Kai Meyer, seit fast 30 Jahren eine feste Größe auf dem deutschen und internationalen Buchmarkt und vor allem bekannt für seine phantastische Literatur ist, hat mit "Die Bücher, der Junge und die Nacht" - einem recht sperrigen Titel - eine Familiengeschichte auf drei Zeitebenen geschrieben. Der Roman ist so vieles: eine Huldigung an Bücher, ein zeitgeschichtlicher Roman und eine geheimnisumwobene Familiengeschichte. Diese Vielfalt prädestiniert die spannende Geschichte für eine breite Leserschaft.

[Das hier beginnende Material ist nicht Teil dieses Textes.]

-- the two final candidate lists agree as sets, hence their sorts agree
theorem main_eq (l : List Char) (hl : l ≠ []) :
    (if (gA [] [] l).length = 0 then "N"
     else String.ofList (PySem.List.sorted (PySem.Set.ofList (gA [] [] l)) (fun c => c) false))
    = (if PySem.List.sorted
          (((PySem.Dict.counter (keysOf l)).keys).filter
            (fun c => 2 ≤ (PySem.Dict.counter (keysOf l)).getD c 0)) (fun c => c) false ≠ [] then
        String.ofList (PySem.List.sorted
          (((PySem.Dict.counter (keysOf l)).keys).filter
            (fun c => 2 ≤ (PySem.Dict.counter (keysOf l)).getD c 0)) (fun c => c) false)
      else "N") := by
  have hfilter : ((PySem.Dict.counter (keysOf l)).keys).filter
        (fun c => 2 ≤ (PySem.Dict.counter (keysOf l)).getD c 0)
      = (PySem.Set.ofList (keysOf l)).filter (fun c => 2 ≤ ((keysOf l).count c : Int)) := by
    rw [PySem.Dict.keys_counter]
    apply List.filter_congr
    intro c _
    rw [PySem.Dict.getD_counter]
  rw [hfilter]
  have hmemA : ∀ c, c ∈ PySem.Set.ofList (gA [] [] l) ↔ 2 ≤ (keysOf l).count c := by
    intro c
    rw [PySem.Set.mem_ofList, mem_gA c l hl [] []]
    simp
  have hmemB : ∀ c, c ∈ (PySem.Set.ofList (keysOf l)).filter
      (fun c => 2 ≤ ((keysOf l).count c : Int)) ↔ 2 ≤ (keysOf l).count c := by
    intro c
    rw [List.mem_filter, PySem.Set.mem_ofList]
    constructor
    · intro ⟨_, h2⟩
      have : (2 : Int) ≤ ((keysOf l).count c : Int) := by simpa using h2
      exact_mod_cast this
    · intro h2
      refine ⟨List.count_pos_iff.mp (by omega), by simpa using (by exact_mod_cast h2 : (2 : Int) ≤ ((keysOf l).count c : Int))⟩
  have hperm : (PySem.Set.ofList (gA [] [] l)).Perm
      ((PySem.Set.ofList (keysOf l)).filter (fun c => 2 ≤ ((keysOf l).count c : Int))) := by
    rw [List.perm_ext_iff_of_nodup (PySem.Set.nodup_ofList _)
      ((PySem.Set.nodup_ofList _).filter _)]
    intro c
    rw [hmemA, hmemB]
  have hsort : PySem.List.sorted (PySem.Set.ofList (gA [] [] l)) (fun c => c) false
      = PySem.List.sorted ((PySem.Set.ofList (keysOf l)).filter
          (fun c => 2 ≤ ((keysOf l).count c : Int))) (fun c => c) false :=
    PySem.List.sorted_eq_sorted_of_perm _ _ _ (fun _ _ h => h) hperm
  by_cases hg : gA [] [] l = []
  · have hBnil : (PySem.Set.ofList (keysOf l)).filter
        (fun c => 2 ≤ ((keysOf l).count c : Int)) = [] := by
      have := hperm
      rw [hg] at this
      exact (this.nil_eq).symm
    rw [if_pos (by simp [hg]), if_neg (by rw [not_ne_iff, PySem.List.sorted_eq_nil_iff]; exact hBnil)]
  · have hAnil : PySem.Set.ofList (gA [] [] l) ≠ [] := by
      intro he
      obtain ⟨c, hc⟩ := List.exists_mem_of_ne_nil _ hg
      have hm := (PySem.Set.mem_ofList (gA [] [] l) c).mpr hc
      rw [he] at hm
      simp at hm
    have hBne : (PySem.Set.ofList (keysOf l)).filter
        (fun c => 2 ≤ ((keysOf l).count c : Int)) ≠ [] := by
      intro he
      rw [he] at hperm
      exact hAnil hperm.eq_nil
    rw [if_neg (by simpa [List.length_eq_zero_iff] using hg)]
    rw [if_pos (by simpa [PySem.List.sorted_eq_nil_iff] using hBne)]
    rw [hsort]

-- ===== VERDICT (by name: the statement is the Claim_ definition above) =====
theorem solution_spec : Claim_equal_solution := by
  intro s hdom hpre
  unfold Spec_solution
  have hl : s.toList ≠ [] := by simpa [String.toList_eq_nil_iff] using hpre
  simp only [solution, solution_alt, PySem.Str.len_eq]
  rw [foldA_eq s.toList hl]
  rw [foldB_eq, keysP_none_eq, PySem.Dict.foldl_insert_getD_add_one_eq_counter]
  exact main_eq s.toList hl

Die leicht gekürzte Hörbuchfassung wird von einem dreiköpfigen Sprecherensemble vorgetragen - ein Sprecher für jede Zeitebene. So fällt es auch gar nicht schwer, sich immer in der jeweiligen Zeit zurechtzufinden. Meyer ist ein Meister der atmosphärischen Dichte, die ihm auch in "Die Bücher, der Junge und die Nacht" sehr gut gelungen ist. Man spürt die aufkommende Terrorherrschaft der Nazis 1933, die Zerstörung, die 1943 in Deutschland omnipräsent war, und das bedrückende DDR-Regime 1971, als Robert in seine Geburtsstadt Leipzig zurückkehrt, um das Geheimnis um seine Eltern zu lüften.

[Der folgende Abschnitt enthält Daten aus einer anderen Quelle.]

theorem run_full (n : Int) :
    ∀ (k : Nat) (i : Int) (fr : List (List Int × Int × Int × Bool)), i + k = n →
      (∀ s ∈ fr, s.2.2.2 = false → 0 ≤ s.2.2.1) →
      extract2 ((PySem.List.pyRange i n 1).foldl (fun fr j => (bRound n j fr).1) fr)
        = fr.flatMap (bodyE k) := by
  intro k
  induction k with
  | zero =>
    intro i fr hi _
    rw [PySem.List.pyRange_one_eq_nil (by omega), List.foldl_nil, extract2_eq]
    apply List.flatMap_congr
    intro s _
    unfold bodyE
    by_cases hd : s.2.2.2
    · rw [if_pos (by simp [hd]), if_pos hd]
    · by_cases h0 : s.2.1 = 0
      · rw [if_pos (by simp [h0]), if_neg hd, h0, E, if_pos rfl]
        simp
      · rw [if_neg (by simp [hd, h0]), if_neg hd, E, if_neg h0]
        rfl
  | succ k ih =>
    intro i fr hi hmv
    rw [PySem.List.pyRange_one_cons (by omega), List.foldl_cons]
    rw [ih (i+1) _ (by omega) ?hmv]
    case hmv =>
      intro t ht htd
      rw [bRound_fst] at ht
      obtain ⟨s, hs, hts⟩ := List.mem_flatMap.mp ht
      unfold child2 at hts
      by_cases hd : s.2.2.2
      · rw [if_pos hd] at hts
        simp only [List.mem_singleton] at hts
        subst hts; cases htd
      · rw [if_neg hd] at hts
        by_cases h0 : s.2.1 = 0
        · rw [if_pos h0] at hts
          simp only [List.mem_singleton] at hts
          subst hts; cases htd
        · rw [if_neg h0] at hts
          by_cases hp : 0 < s.2.1
          swap
          · rw [if_neg hp] at hts; simp at hts
          rw [if_pos hp] at hts
          obtain ⟨vi, hvi, hin⟩ := List.mem_flatMap.mp hts
          rw [PySem.List.mem_pyRange_neg_one] at hvi
          by_cases hc : 0 ≤ s.2.1 - vi * vi
          · rw [if_pos hc] at hin
            simp only [List.mem_singleton] at hin
            subst hin
            show (0:Int) ≤ vi
            omega
          · rw [if_neg hc] at hin; simp at hin
    rw [bRound_fst, List.flatMap_assoc]
    apply List.flatMap_congr
    intro s hs
    unfold child2
    by_cases hd : s.2.2.2
    · rw [if_pos hd]
      unfold bodyE
      rw [List.flatMap_cons, List.flatMap_nil, List.append_nil, if_pos rfl, if_pos hd]
    · rw [if_neg hd]
      have hmv' : (0:Int) ≤ s.2.2.1 := hmv s hs (by rw [Bool.not_eq_true] at hd; exact hd)
      by_cases h0 : s.2.1 = 0
      · rw [if_pos h0]
        unfold bodyE
        rw [List.flatMap_cons, List.flatMap_nil, List.append_nil, if_pos rfl, if_neg hd,
          h0, E_zero _ _ hmv', show (n - i).toNat = k + 1 by omega]
        rfl
      · unfold bodyE
        rw [if_neg h0, if_neg hd]
        by_cases hp : 0 < s.2.1
        swap
        · rw [if_neg hp, E_neg _ _ _ (by omega)]
          rfl
        rw [if_pos hp]
        conv_rhs => rw [E]
        rw [range_split0 _ hmv', List.map_flatMap, List.flatMap_append, List.flatMap_assoc]
        have hzero : ([0] : List Int).flatMap (fun vi =>
            (if 0 ≤ s.2.1 - vi * vi then (E k (s.2.1 - vi * vi) vi).map (fun l => vi :: l)
             else []).map (fun l => s.1 ++ l)) = [] := by
          rw [List.flatMap_cons, List.flatMap_nil, List.append_nil]
          by_cases hc : 0 ≤ s.2.1 - 0 * 0
          · rw [if_pos hc]
            rcases lt_or_gt_of_ne h0 with h | h
            · omega
            · rw [show s.2.1 - 0 * 0 = s.2.1 by ring, E_pos_zero k _ h]
              rfl
          · rw [if_neg hc]
            rfl
        rw [hzero, List.append_nil]
        apply List.flatMap_congr
        intro vi _
        by_cases hc : 0 ≤ s.2.1 - vi * vi
        · rw [if_pos hc, if_pos hc]
          simp only [List.flatMap_cons, List.flatMap_nil, List.append_nil,
            Bool.false_eq_true, if_false, List.map_map]
          apply List.map_congr_left
          intro l _
          simp
        · rw [if_neg hc, if_neg hc]
          rfl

Die jeweilige Atmosphäre wird von den drei Sprechern Simon Jäger, Johann von Bülow und Maria Koschny glaubwürdig und meisterhaft transportiert. "Die Bücher, der Junge und die Nacht" ist ein Hörbuch, das man eigentlich gar nicht pausieren möchte, da man so wundervoll in eine ganz andere Welt abtauchen und mit den Figuren leiden und hoffen kann.